Wednesday, June 3rd, 2009

My second and final day at the ASTD International Conference & Exposition, in Washington, D.C. was a big success. I met more training and development professionals, and a number of people working for vendors/exhibitors who are attempting to sell products and services to this community.  I am including links to a handful of the companies and organizations of booths I visited. Since most people reading this will not have been at the conference, checking out their websites is the next best thing. WildWorks, a Dallas-based facilitation company, is featuring a new product, Drucker Unpacked, that gives organizations the capability to conduct self-facilitated workshops around Peter Drucker’s principles. They have ten kits based around various topics of Drucker’s management concepts. As of this writing, the package is not yet featured on their site. There are also a number of interesting publishers represented at the conference, including Wiley, HRD Press (Human Resource Development Press) and Simple Truths, which specializes in short inspirational and leadership books and DVDs. And as I mentioned Monday and Tuesday, my own publisher, Berrett-Koehler has a booth. Other organizations/sites worth checking out include GS Graduate School, American Management Association and Soundview Executive Book Summaries. If you couldn’t attend this year, the ASTD 2010 International Conference & Exposition will be held in Chicago, May 16-19, 2010.

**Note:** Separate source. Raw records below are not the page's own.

-- pv_equiv track=rewrite | github.com/Raxyyydev25/Rewarify_Sustainable-development-platfrom | Rewearify-main/ai_service/services/matching.py | _is_similar_category
-- ===== SOURCE A (Python) =====
-- def _is_similar_category(cat1, cat2):
--     """Check if categories are similar"""
--     similar_groups = [
--         {'outerwear', 'seasonal'},
--         {'formal', 'professional'},
--         {'casual', 'everyday'},
--         {'children', 'kids'},
--         {'household', 'linens'}
--     ]
--
--     for group in similar_groups:
--         if cat1 in group and cat2 in group:
--             return True
--     return False
-- ===== SOURCE B (Python) =====
-- _GROUP_ID = {
--     'outerwear': 0, 'seasonal': 0,
--     'formal': 1, 'professional': 1,
--     'casual': 2, 'everyday': 2,
--     'children': 3, 'kids': 3,
--     'household': 4, 'linens': 4,
-- }
--
-- def _is_similar_category(cat1, cat2):
--     """Check if categories are similar"""
--     g = _GROUP_ID.get(cat1)
--     return g is not None and g == _GROUP_ID.get(cat2)
-- ===== Notes on version B (the rewrite author's own statement) =====
-- stated objective: idiomatic
-- what changed: Replaces the loop over a list of sets with a precomputed category-to-group-id dict and a single pair of lookups (no loop, no per-group membership tests).
import Mathlib
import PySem

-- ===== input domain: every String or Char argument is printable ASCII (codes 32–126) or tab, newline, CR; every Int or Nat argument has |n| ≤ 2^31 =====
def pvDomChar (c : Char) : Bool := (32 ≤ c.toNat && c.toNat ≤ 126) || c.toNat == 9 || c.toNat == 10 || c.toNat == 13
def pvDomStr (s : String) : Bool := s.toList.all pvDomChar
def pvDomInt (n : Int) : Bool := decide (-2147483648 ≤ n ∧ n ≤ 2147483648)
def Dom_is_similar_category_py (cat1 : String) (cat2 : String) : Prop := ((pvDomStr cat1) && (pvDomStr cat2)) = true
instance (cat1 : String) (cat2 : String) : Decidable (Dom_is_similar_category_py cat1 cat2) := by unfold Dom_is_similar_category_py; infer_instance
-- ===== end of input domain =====

-- B replaces A's scan over a list of two-element sets by one precomputed
-- category→group-id dict and a single pair of lookups (idiomatic; no loop).

-- ===== PORT A =====
-- the literal list of similar groups, each a Python set
def simGroups : List (PySem.Set String) :=
  [ PySem.Set.ofList ["outerwear", "seasonal"],
    PySem.Set.ofList ["formal", "professional"],
    PySem.Set.ofList ["casual", "everyday"],
    PySem.Set.ofList ["children", "kids"],
    PySem.Set.ofList ["household", "linens"] ]

-- the 'for group in similar_groups' loop with its early return
def simLoop (cat1 cat2 : String) : List (PySem.Set String) → Bool
  | [] => false
  | g :: rest => if g.contains cat1 && g.contains cat2 then true else simLoop cat1 cat2 rest

def is_similar_category_py (cat1 : String) (cat2 : String) : Bool :=
  simLoop cat1 cat2 simGroups

-- ===== PORT B =====
def groupId : PySem.Dict String Int :=
  PySem.Dict.ofList
    [ ("outerwear", 0), ("seasonal", 0),
      ("formal", 1), ("professional", 1),
      ("casual", 2), ("everyday", 2),
      ("children", 3), ("kids", 3),
      ("household", 4), ("linens", 4) ]

def is_similar_category_py_alt (cat1 : String) (cat2 : String) : Bool :=
  match groupId.get? cat1 with
  | none => false
  | some g => groupId.get? cat2 == some g

-- ===== PRECONDITION & SPEC =====
def Spec_is_similar_category_py (cat1 : String) (cat2 : String) (out : Bool) : Prop := out = is_similar_category_py_alt cat1 cat2
instance (cat1 : String) (cat2 : String) (out : Bool) : Decidable (Spec_is_similar_category_py cat1 cat2 out) := by unfold Spec_is_similar_category_py; infer_instance

-- ===== CLAIM (what is proved, stated in full; the proofs are below) =====
def Claim_equal_is_similar_category_py : Prop := ∀ (cat1 : String) (cat2 : String), Dom_is_similar_category_py cat1 cat2 → Spec_is_similar_category_py cat1 cat2 (is_similar_category_py cat1 cat2)

-- ===== LEMMAS AND PROOFS =====

-- the ten known category names
def knownCats : List String :=
  ["outerwear", "seasonal", "formal", "professional", "casual",
   "everyday", "children", "kids", "household", "linens"]

theorem simGroups_eval : simGroups =
    [["outerwear", "seasonal"], ["formal", "professional"], ["casual", "everyday"],
     ["children", "kids"], ["household", "linens"]] := by decide

theorem groupId_eval : groupId = PySem.Dict.mk
    [ ("outerwear", 0), ("seasonal", 0), ("formal", 1), ("professional", 1),
      ("casual", 2), ("everyday", 2), ("children", 3), ("kids", 3),
      ("household", 4), ("linens", 4) ] := by decide

theorem a_false_of_left_unknown (cat1 cat2 : String) (h : cat1 ∉ knownCats) :
    is_similar_category_py cat1 cat2 = false := by
  simp only [knownCats, List.mem_cons, List.not_mem_nil, or_false, not_or] at h
  obtain ⟨h1, h2, h3, h4, h5, h6, h7, h8, h9, h10⟩ := h
  rw [is_similar_category_py, simGroups_eval]
  simp [simLoop, List.contains, List.elem,
        beq_eq_false_iff_ne.mpr h1, beq_eq_false_iff_ne.mpr h2, beq_eq_false_iff_ne.mpr h3,
        beq_eq_false_iff_ne.mpr h4, beq_eq_false_iff_ne.mpr h5, beq_eq_false_iff_ne.mpr h6,
        beq_eq_false_iff_ne.mpr h7, beq_eq_false_iff_ne.mpr h8, beq_eq_false_iff_ne.mpr h9,
        beq_eq_false_iff_ne.mpr h10]

theorem b_get_left_unknown (cat1 : String) (h : cat1 ∉ knownCats) :
    groupId.get? cat1 = none := by
  simp only [knownCats, List.mem_cons, List.not_mem_nil, or_false, not_or] at h
  obtain ⟨h1, h2, h3, h4, h5, h6, h7, h8, h9, h10⟩ := h
  rw [groupId_eval]
  simp [PySem.Dict.get?, Ne.symm h1, Ne.symm h2, Ne.symm h3, Ne.symm h4,
        Ne.symm h5, Ne.symm h6, Ne.symm h7, Ne.symm h8, Ne.symm h9, Ne.symm h10]

theorem eq_of_right_unknown (cat1 cat2 : String) (h : cat2 ∉ knownCats) :
    is_similar_category_py cat1 cat2 = is_similar_category_py_alt cat1 cat2 := by
  have hget := b_get_left_unknown cat2 h
  simp only [knownCats, List.mem_cons, List.not_mem_nil, or_false, not_or] at h
  obtain ⟨h1, h2, h3, h4, h5, h6, h7, h8, h9, h10⟩ := h
  rw [is_similar_category_py, simGroups_eval, is_similar_category_py_alt, hget]
  cases hg : groupId.get? cat1 <;>
    simp [simLoop, List.contains, List.elem,
        beq_eq_false_iff_ne.mpr h1, beq_eq_false_iff_ne.mpr h2, beq_eq_false_iff_ne.mpr h3,
        beq_eq_false_iff_ne.mpr h4, beq_eq_false_iff_ne.mpr h5, beq_eq_false_iff_ne.mpr h6,
        beq_eq_false_iff_ne.mpr h7, beq_eq_false_iff_ne.mpr h8, beq_eq_false_iff_ne.mpr h9,
        beq_eq_false_iff_ne.mpr h10]

-- ===== VERDICT (by name: the statement is the Claim_ definition above) =====
theorem is_similar_category_py_spec : Claim_equal_is_similar_category_py := by
  intro cat1 cat2 _
  show is_similar_category_py cat1 cat2 = is_similar_category_py_alt cat1 cat2
  by_cases hc1 : cat1 ∈ knownCats
  · by_cases hc2 : cat2 ∈ knownCats
    · fin_cases hc1 <;> fin_cases hc2 <;> decide
    · exact eq_of_right_unknown cat1 cat2 hc2
  · rw [a_false_of_left_unknown cat1 cat2 hc1, is_similar_category_py_alt,
        b_get_left_unknown cat1 hc1]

Ken Blanchard and More: ASTD Expo Part 2

Tuesday, June 2nd, 2009

Another brief post today, as I’ll return to the Expo hall of the ASTD International Conference & Exposition, in Washington, D.C. Monday was fun and informative. Besides visiting the booth of my publisher, Berrett-Koehler, I talked to a number of people from a variety of organizations, and learned a lot more about the world of training and development. A big highlight of the day was getting to meet the legendary Ken Blanchard – who publishes some of his books through B-K –at the booth of the Ken Blanchard Companies. Blanchard is known for co-authoring many books, especially the multi-million selling The One Minute Manager. His presentation at the booth (meaning anyone in the hall could see it without charge or registration) was based on his new book Who Killed Change? Afterwards, he signed copies of a number of his books that were on sale through his company for a long line of people, many of whom had their picture taken with him.  I’m looking forward to learning more on day 2!

A Day of Learning at the ASTD Expo

Monday, June 1st, 2009

A very brief post today, as I will be spending most of the day at the Expo hall of the ASTD International Conference & Exposition, in Washington, D.C. I’ll be there to learn more about the training and development field, especially because I believe people in this profession will be interested in my forthcoming book, Living in More Than One World: How Peter Drucker’s Wisdom Can Inspire and Transform Your Life. The self-development and lifelong learning values in the book seem to fit nicely with the work they do. I’ll also be checking in at the booth of my publisher, Berrett-Koehler. A number of B-K authors will be speaking at the event and signing books at the B-K booth, and I hope to meet some of them. I plan to write about my impressions of the Expo – I am not registered for any of the seminars or other activities – later in the week. If you see me there, please introduce yourself!